Hi all, I have a small problem that I have now implemented within a big if(threadIdx.x==0) because it is not really parallizable (is that valid english???) It is a very small step in my algorithm, but costs the most time by far… :(
Anyway here is what I need to do:
d_input is an int array of size N, that contains zeros and other values that sum up to N. It tells me basically how often I have to recreate a value, so if the 20th value is 1000, I have to copy the 20th value of another array 1000 times. I was solving that by creating an array with indices that contains 1000 times the value 20 and using a texture to ‘sample’ the other array using the indices. (while making sure that the 20th value in my indices array is 20, so I get no races)
So for example :
d_input = [0 0 2 0 6 0 5 0 0 1 0 0 0 0] d_output1 = [2 2 4 4 4 4 4 4 6 6 6 6 6 9] d_output2 = [2 4 2 4 4 4 6 4 4 9 6 6 6 6]

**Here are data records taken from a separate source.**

-- pv_equiv track=rewrite | github.com/aakash2602/InterviewBit | Bit Manipulation/differentBitsSum.py | differentBitsSum
-- ===== SOURCE A (Python) =====
-- def differentBitsSum(A):
--     num = 0
--
--     n = len(A)
--     mod_num = pow(10, 9) + 7
--     for i in range(32):
--         count = 0
--         for j in range(n):
--             if A[j] & (1 << i):
--                 count += 1
--         num = (num + (count * (n - count) * 2)) % (mod_num)
--
--     return num
-- ===== SOURCE B (Python) =====
-- def differentBitsSum(A):
--     # Sum, over all ordered pairs, the number of differing low-32 bits of the pair's XOR.
--     total = 0
--     for x in A:
--         for y in A:
--             v = (x ^ y) & 0xFFFFFFFF
--             for k in range(32):
--                 total += (v >> k) & 1
--     return total % (10 ** 9 + 7)
-- ===== Notes on version B (the rewrite author's own statement) =====
-- stated objective: alternative
-- what changed: Replaces A's per-bit-position counting (count set bits per position, add count*(n-count)*2) by a direct double loop over all ordered pairs that sums the popcount of the low 32 bits of each pair's XOR, reducing mod 10^9+7 once at the end.
import Mathlib
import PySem

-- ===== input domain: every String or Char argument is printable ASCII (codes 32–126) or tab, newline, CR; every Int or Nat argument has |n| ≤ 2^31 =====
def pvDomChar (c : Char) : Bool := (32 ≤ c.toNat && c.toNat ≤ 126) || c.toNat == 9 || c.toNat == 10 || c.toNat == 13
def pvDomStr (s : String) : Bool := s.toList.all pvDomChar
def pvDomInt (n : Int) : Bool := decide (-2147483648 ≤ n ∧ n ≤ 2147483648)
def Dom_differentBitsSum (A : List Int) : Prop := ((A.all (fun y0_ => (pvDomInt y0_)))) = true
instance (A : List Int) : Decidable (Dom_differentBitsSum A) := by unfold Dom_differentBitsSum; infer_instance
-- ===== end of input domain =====

-- B replaces A's per-bit counting table by a direct double pass over ordered pairs,
-- summing the low-32 bits of each pair's XOR (objective: alternative algorithm, same result).

-- ===== PORT A =====
def differentBitsSum (A : List Int) : Int :=
  let n : Int := PySem.List.len A
  let mod_num : Int := 10 ^ 9 + 7
  (PySem.List.pyRange 0 32).foldl (fun num i =>
    let count : Int := (PySem.List.pyRange 0 n).foldl (fun count j =>
      if PySem.Int.band (PySem.List.pyGetD A j 0) ((1 : Int) <<< i.toNat) ≠ 0 then count + 1
      else count) 0
    PySem.Int.mod (num + count * (n - count) * 2) mod_num) 0

-- ===== PORT B =====
def differentBitsSum_alt (A : List Int) : Int :=
  let total : Int := A.foldl (fun total x =>
    A.foldl (fun total y =>
      let v : Int := PySem.Int.band (PySem.Int.bxor x y) 0xFFFFFFFF
      (PySem.List.pyRange 0 32).foldl (fun total k =>
        total + PySem.Int.band (v >>> k.toNat) 1) total) total) 0
  PySem.Int.mod total (10 ^ 9 + 7)

-- ===== PRECONDITION & SPEC =====
def Spec_differentBitsSum (A : List Int) (out : Int) : Prop := out = differentBitsSum_alt A
instance (A : List Int) (out : Int) : Decidable (Spec_differentBitsSum A out) := by unfold Spec_differentBitsSum; infer_instance

-- ===== CLAIM (what is proved, stated in full; the proofs are below) =====
def Claim_equal_differentBitsSum : Prop := ∀ (A : List Int), Dom_differentBitsSum A → Spec_differentBitsSum A (differentBitsSum A)

-- ===== LEMMAS AND PROOFS =====

-- Python's bit k of an arbitrary int (two's complement).
def pbit (x : Int) (k : Nat) : Bool :=
  if 0 ≤ x then x.toNat.testBit k else !((-x - 1).toNat.testBit k)

-- A's bit test `A[j] & (1 << k) != 0` reads exactly Python's bit k.
lemma band_shift_ne_zero (x : Int) (k : Nat) :
    (PySem.Int.band x ((1 : Int) <<< k) ≠ 0) ↔ pbit x k = true := by
  have h2 : ((1 : Int) <<< k) = ((2 ^ k : Nat) : Int) := by
    rw [Int.shiftLeft_eq]; push_cast; ring
  rw [h2]
  simp only [PySem.Int.band, pbit]
  split_ifs with hx hb hb
  · rw [Int.toNat_natCast, Nat.and_two_pow]
    cases h : x.toNat.testBit k
    · simp
    · simp
  · exact absurd (Int.natCast_nonneg _) hb
  · rw [Int.toNat_natCast, Nat.and_comm, Nat.and_two_pow]
    have hpow : 0 < 2 ^ k := Nat.two_pow_pos k
    cases h : (-x - 1).toNat.testBit k
    · simp
    · simp
  · exact absurd (Int.natCast_nonneg _) hb

-- XOR is bitwise on Python bits.
lemma pbit_bxor (x y : Int) (k : Nat) :
    pbit (PySem.Int.bxor x y) k = (pbit x k != pbit y k) := by
  simp only [PySem.Int.bxor, pbit]
  by_cases hx : 0 ≤ x <;> by_cases hy : 0 ≤ y <;>
    simp only [hx, hy, if_true, if_false]
  · simp [Nat.testBit_xor]
  · have : ¬ (0 ≤ -(((x.toNat ^^^ (-y - 1).toNat : Nat) : Int)) - 1) := by omega
    simp only [this, if_false]
    have h : (-(-(((x.toNat ^^^ (-y - 1).toNat : Nat) : Int)) - 1) - 1) = ((x.toNat ^^^ (-y - 1).toNat : Nat) : Int) := by ring
    rw [h, Int.toNat_natCast, Nat.testBit_xor]
    cases x.toNat.testBit k <;> cases (-y - 1).toNat.testBit k <;> rfl
  · have : ¬ (0 ≤ -((((-x - 1).toNat ^^^ y.toNat : Nat) : Int)) - 1) := by omega
    simp only [this, if_false]
    have h : (-(-((((-x - 1).toNat ^^^ y.toNat : Nat) : Int)) - 1) - 1) = (((-x - 1).toNat ^^^ y.toNat : Nat) : Int) := by ring
    rw [h, Int.toNat_natCast, Nat.testBit_xor]
    cases (-x - 1).toNat.testBit k <;> cases y.toNat.testBit k <;> rfl
  · simp only [Int.natCast_nonneg, if_true, Int.toNat_natCast, Nat.testBit_xor]
    cases (-x - 1).toNat.testBit k <;> cases (-y - 1).toNat.testBit k <;> rfl

-- The 32-bit mask produces a nonnegative value…
lemma band_mask_nonneg (v : Int) : 0 ≤ PySem.Int.band v 0xFFFFFFFF := by
  simp only [PySem.Int.band]
  split_ifs <;> first | positivity | omega

-- …whose low 32 bits are Python's bits of v.
lemma band_mask_testBit (v : Int) (k : Nat) (hk : k < 32) :
    (PySem.Int.band v 0xFFFFFFFF).toNat.testBit k = pbit v k := by
  have hmask : ((0xFFFFFFFF : Int)).toNat = 2 ^ 32 - 1 := by decide
  simp only [PySem.Int.band, pbit]
  split_ifs with hv hb hb
  · rw [Int.toNat_natCast, hmask, Nat.and_two_pow_sub_one_eq_mod, Nat.testBit_mod_two_pow]
    simp [hk]
  · exact absurd (by norm_num) hb
  · rw [Int.toNat_natCast, hmask, Nat.and_comm, Nat.and_two_pow_sub_one_eq_mod]
    have hlt : (-v - 1).toNat % 2 ^ 32 < 2 ^ 32 := Nat.mod_lt _ (by norm_num)
    have hsub : 2 ^ 32 - 1 - (-v - 1).toNat % 2 ^ 32 = 2 ^ 32 - ((-v - 1).toNat % 2 ^ 32 + 1) := by omega
    rw [hsub, Nat.testBit_two_pow_sub_succ hlt, Nat.testBit_mod_two_pow]
    simp [hk]
  · exact absurd (by norm_num) hb

-- Each term of B's innermost loop is the 0/1 value of one differing-bit test.
lemma term_eq (x y : Int) (k : Nat) (hk : k < 32) :
    PySem.Int.band ((PySem.Int.band (PySem.Int.bxor x y) 0xFFFFFFFF) >>> k) 1
      = (if (pbit x k != pbit y k) = true then (1 : Int) else 0) := by
  obtain ⟨V, hV⟩ := Int.eq_ofNat_of_zero_le (band_mask_nonneg (PySem.Int.bxor x y))
  have hshift : ((V : Int) >>> k) = ((V >>> k : Nat) : Int) := by
    rw [Int.shiftRight_eq_div_pow, Nat.shiftRight_eq_div_pow]; exact_mod_cast rfl
  have hbit : V.testBit k = (pbit x k != pbit y k) := by
    have := band_mask_testBit (PySem.Int.bxor x y) k hk
    rw [hV, Int.toNat_natCast] at this
    rw [this, pbit_bxor]
  rw [hV, hshift]
  have h1 : PySem.Int.band ((V >>> k : Nat) : Int) 1 = (((V >>> k) &&& 1 : Nat) : Int) := by
    exact_mod_cast PySem.Int.band_natCast (V >>> k) 1
  rw [h1]
  have h2 : (V >>> k) &&& 1 = (V.testBit k).toNat := by
    have := Nat.and_one_is_mod (V >>> k)
    rw [Nat.testBit, Nat.and_one_is_mod]
    rcases Nat.mod_two_eq_zero_or_one (V >>> k) with h | h <;> simp [h]
  rw [h2, hbit]
  cases (pbit x k != pbit y k) <;> rfl

-- Counting both sides of a boolean split over all ordered pairs of two lists.
lemma sum_pairs (p : Int → Bool) (L1 L2 : List Int) :
    (L1.map (fun x => (L2.map (fun y => if (p x != p y) = true then (1 : Int) else 0)).sum)).sum
      = (L1.countP p : Int) * ((L2.length : Int) - (L2.countP p : Int))
        + ((L1.length : Int) - (L1.countP p : Int)) * (L2.countP p : Int) := by
  have hsplit : L2.length = L2.countP p + L2.countP (fun y => !p y) := by
    have := List.length_eq_countP_add_countP p (l := L2)
    simpa using this
  induction L1 with
  | nil => simp
  | cons x t ih =>
    have hinner : (L2.map (fun y => if (p x != p y) = true then (1 : Int) else 0)).sum
        = if p x then ((L2.length : Int) - (L2.countP p : Int)) else (L2.countP p : Int) := by
      rw [PySem.List.sum_map_ite_one_zero]
      cases hp : p x
      · rw [show (fun y => (false != p y)) = p from by funext z; simp,
          if_neg (by decide : ¬ (false = true))]
      · rw [show (fun y => (true != p y)) = (fun y => !p y) from by funext z; simp,
          if_pos rfl]
        omega
    simp only [List.map_cons, List.sum_cons, ih, hinner, List.countP_cons, List.length_cons]
    cases hp : p x
    · simp
      ring
    · simp
      ring
  
-- A fold that reduces mod M at every step is the sum reduced once (M > 0).
lemma foldl_mod (M : Int) (hM : 0 < M) (g : Int → Int) (l : List Int) (a : Int) :
    l.foldl (fun num i => PySem.Int.mod (num + g i) M) (PySem.Int.mod a M)
      = PySem.Int.mod (a + (l.map g).sum) M := by
  induction l generalizing a with
  | nil => simp
  | cons i t ih =>
    simp only [List.foldl_cons, List.map_cons, List.sum_cons]
    rw [PySem.Int.mod_eq_emod_of_pos hM, PySem.Int.mod_eq_emod_of_pos hM, Int.emod_add_emod,
      ← PySem.Int.mod_eq_emod_of_pos hM, ih]
    ring_nf

-- Exchanging two nested list sums.
lemma sum_swap {α β : Type} (l1 : List α) (l2 : List β) (f : α → β → Int) :
    (l1.map (fun a => (l2.map (f a)).sum)).sum
      = (l2.map (fun b => (l1.map (fun a => f a b)).sum)).sum := by
  induction l1 with
  | nil => simp
  | cons x t ih =>
    simp only [List.map_cons, List.sum_cons, ih]
    rw [← PySem.List.sum_map_add_int]

-- A fold that reduces mod M at every step, started at 0, is the sum reduced once.
lemma foldl_mod_zero (M : Int) (hM : 0 < M) (g : Int → Int) (l : List Int) :
    l.foldl (fun num i => PySem.Int.mod (num + g i) M) 0
      = PySem.Int.mod ((l.map g).sum) M := by
  have h0 : PySem.Int.mod 0 M = 0 := by
    rw [PySem.Int.mod_eq_emod_of_pos hM]; simp
  have h := foldl_mod M hM g l 0
  rw [h0] at h
  simpa using h

-- A's inner loop counts the elements whose Python bit i.toNat is set.
lemma count_loop (A : List Int) (i : Int) :
    (PySem.List.pyRange 0 ((A.length : Int))).foldl (fun count j =>
        if PySem.Int.band (PySem.List.pyGetD A j 0) ((1 : Int) <<< ((i.toNat : Int))) ≠ 0 then count + 1
        else count) 0
      = ((A.countP fun x => pbit x i.toNat : Nat) : Int) := by
  simp only [Int.shiftLeft_natCast_right]
  rw [show ((A.length : Int)) = PySem.List.len A from rfl,PySem.List.foldl_pyRange_pyGetD A 0
    (fun acc x => if PySem.Int.band x ((1 : Int) <<< i.toNat) ≠ 0 then acc + 1 else acc) 0 le_rfl]
  simp only [Int.toNat_zero, List.drop_zero]
  rw [PySem.List.foldl_ite_add_one (fun x => PySem.Int.band x ((1 : Int) <<< i.toNat) ≠ 0) A 0,
    zero_add]
  congr 1
  apply List.countP_congr
  intro x _
  simpa using band_shift_ne_zero x i.toNat

-- B's innermost loop, summed.
lemma bits_loop (x y total : Int) :
    (PySem.List.pyRange 0 32).foldl (fun total k =>
        total + PySem.Int.band ((PySem.Int.band (PySem.Int.bxor x y) 0xFFFFFFFF) >>> ((k.toNat : Int))) 1) total
      = total + ((PySem.List.pyRange 0 32).map (fun k =>
          if (pbit x k.toNat != pbit y k.toNat) = true then (1 : Int) else 0)).sum := by
  simp only [Int.shiftRight_natCast_right]
  rw [PySem.List.foldl_add]
  congr 2
  apply List.map_congr_left
  intro k hk
  have h := (PySem.List.mem_pyRange_one).mp hk
  exact term_eq x y k.toNat (by omega)

-- ===== VERDICT (by name: the statement is the Claim_ definition above) =====
theorem differentBitsSum_spec : Claim_equal_differentBitsSum := by
  intro A _
  unfold Spec_differentBitsSum
  have hA : differentBitsSum A
      = PySem.Int.mod (((PySem.List.pyRange 0 32).map (fun i =>
          ((A.countP fun x => pbit x i.toNat : Nat) : Int)
            * ((A.length : Int) - ((A.countP fun x => pbit x i.toNat : Nat) : Int)) * 2)).sum)
          (10 ^ 9 + 7) := by
    simp only [differentBitsSum, PySem.List.len, count_loop]
    rw [foldl_mod_zero _ (by norm_num)]
  have hB : differentBitsSum_alt A
      = PySem.Int.mod ((A.map (fun x => (A.map (fun y =>
          ((PySem.List.pyRange 0 32).map (fun k =>
            if (pbit x k.toNat != pbit y k.toNat) = true then (1 : Int) else 0)).sum)).sum)).sum)
          (10 ^ 9 + 7) := by
    simp only [differentBitsSum_alt]
    congr 1
    rw [PySem.List.foldl_congr_mem A _ (fun total x => total + (A.map (fun y =>
        ((PySem.List.pyRange 0 32).map (fun k =>
          if (pbit x k.toNat != pbit y k.toNat) = true then (1 : Int) else 0)).sum)).sum) 0 ?_]
    · rw [PySem.List.foldl_add, zero_add]
    · intro acc x _
      rw [PySem.List.foldl_congr_mem A _ (fun total y => total +
          ((PySem.List.pyRange 0 32).map (fun k =>
            if (pbit x k.toNat != pbit y k.toNat) = true then (1 : Int) else 0)).sum) acc ?_]
      · rw [PySem.List.foldl_add]
      · intro acc2 y _
        exact bits_loop x y acc2
  rw [hA, hB]
  congr 1
  have hswap1 : ∀ x : Int,
      (A.map (fun y => ((PySem.List.pyRange 0 32).map (fun k =>
          if (pbit x k.toNat != pbit y k.toNat) = true then (1 : Int) else 0)).sum)).sum
        = ((PySem.List.pyRange 0 32).map (fun k => (A.map (fun y =>
            if (pbit x k.toNat != pbit y k.toNat) = true then (1 : Int) else 0)).sum)).sum := by
    intro x
    exact sum_swap A (PySem.List.pyRange 0 32) _
  rw [List.map_congr_left (fun x _ => hswap1 x),
    sum_swap A (PySem.List.pyRange 0 32) _]
  apply congrArg List.sum
  apply List.map_congr_left
  intro k _
  have hp := sum_pairs (fun z => pbit z k.toNat) A A
  simp only [] at hp
  rw [hp]
  ring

d_input needs to be converted into d_output1 and to prevent races I have to convert that into d_output2 (each value that is an element of this array is placed at that index)
Does anybody see a way to do this more parallel? Can I use atomics to calculate which index into the output array is next to be filled? Can I block the whole d_output array to be written to? Or only one element of the output array?
I hope I have explained my problem so people understand what I need to do.
And I hope people have a good idea. I can always copy the d_input array to host and do it on CPU, copying back the indices array, but this will involve copying lots of memory and also give lots of CPU-scheduling challenges, since I will have a very busy CPU to keep the GPU busy.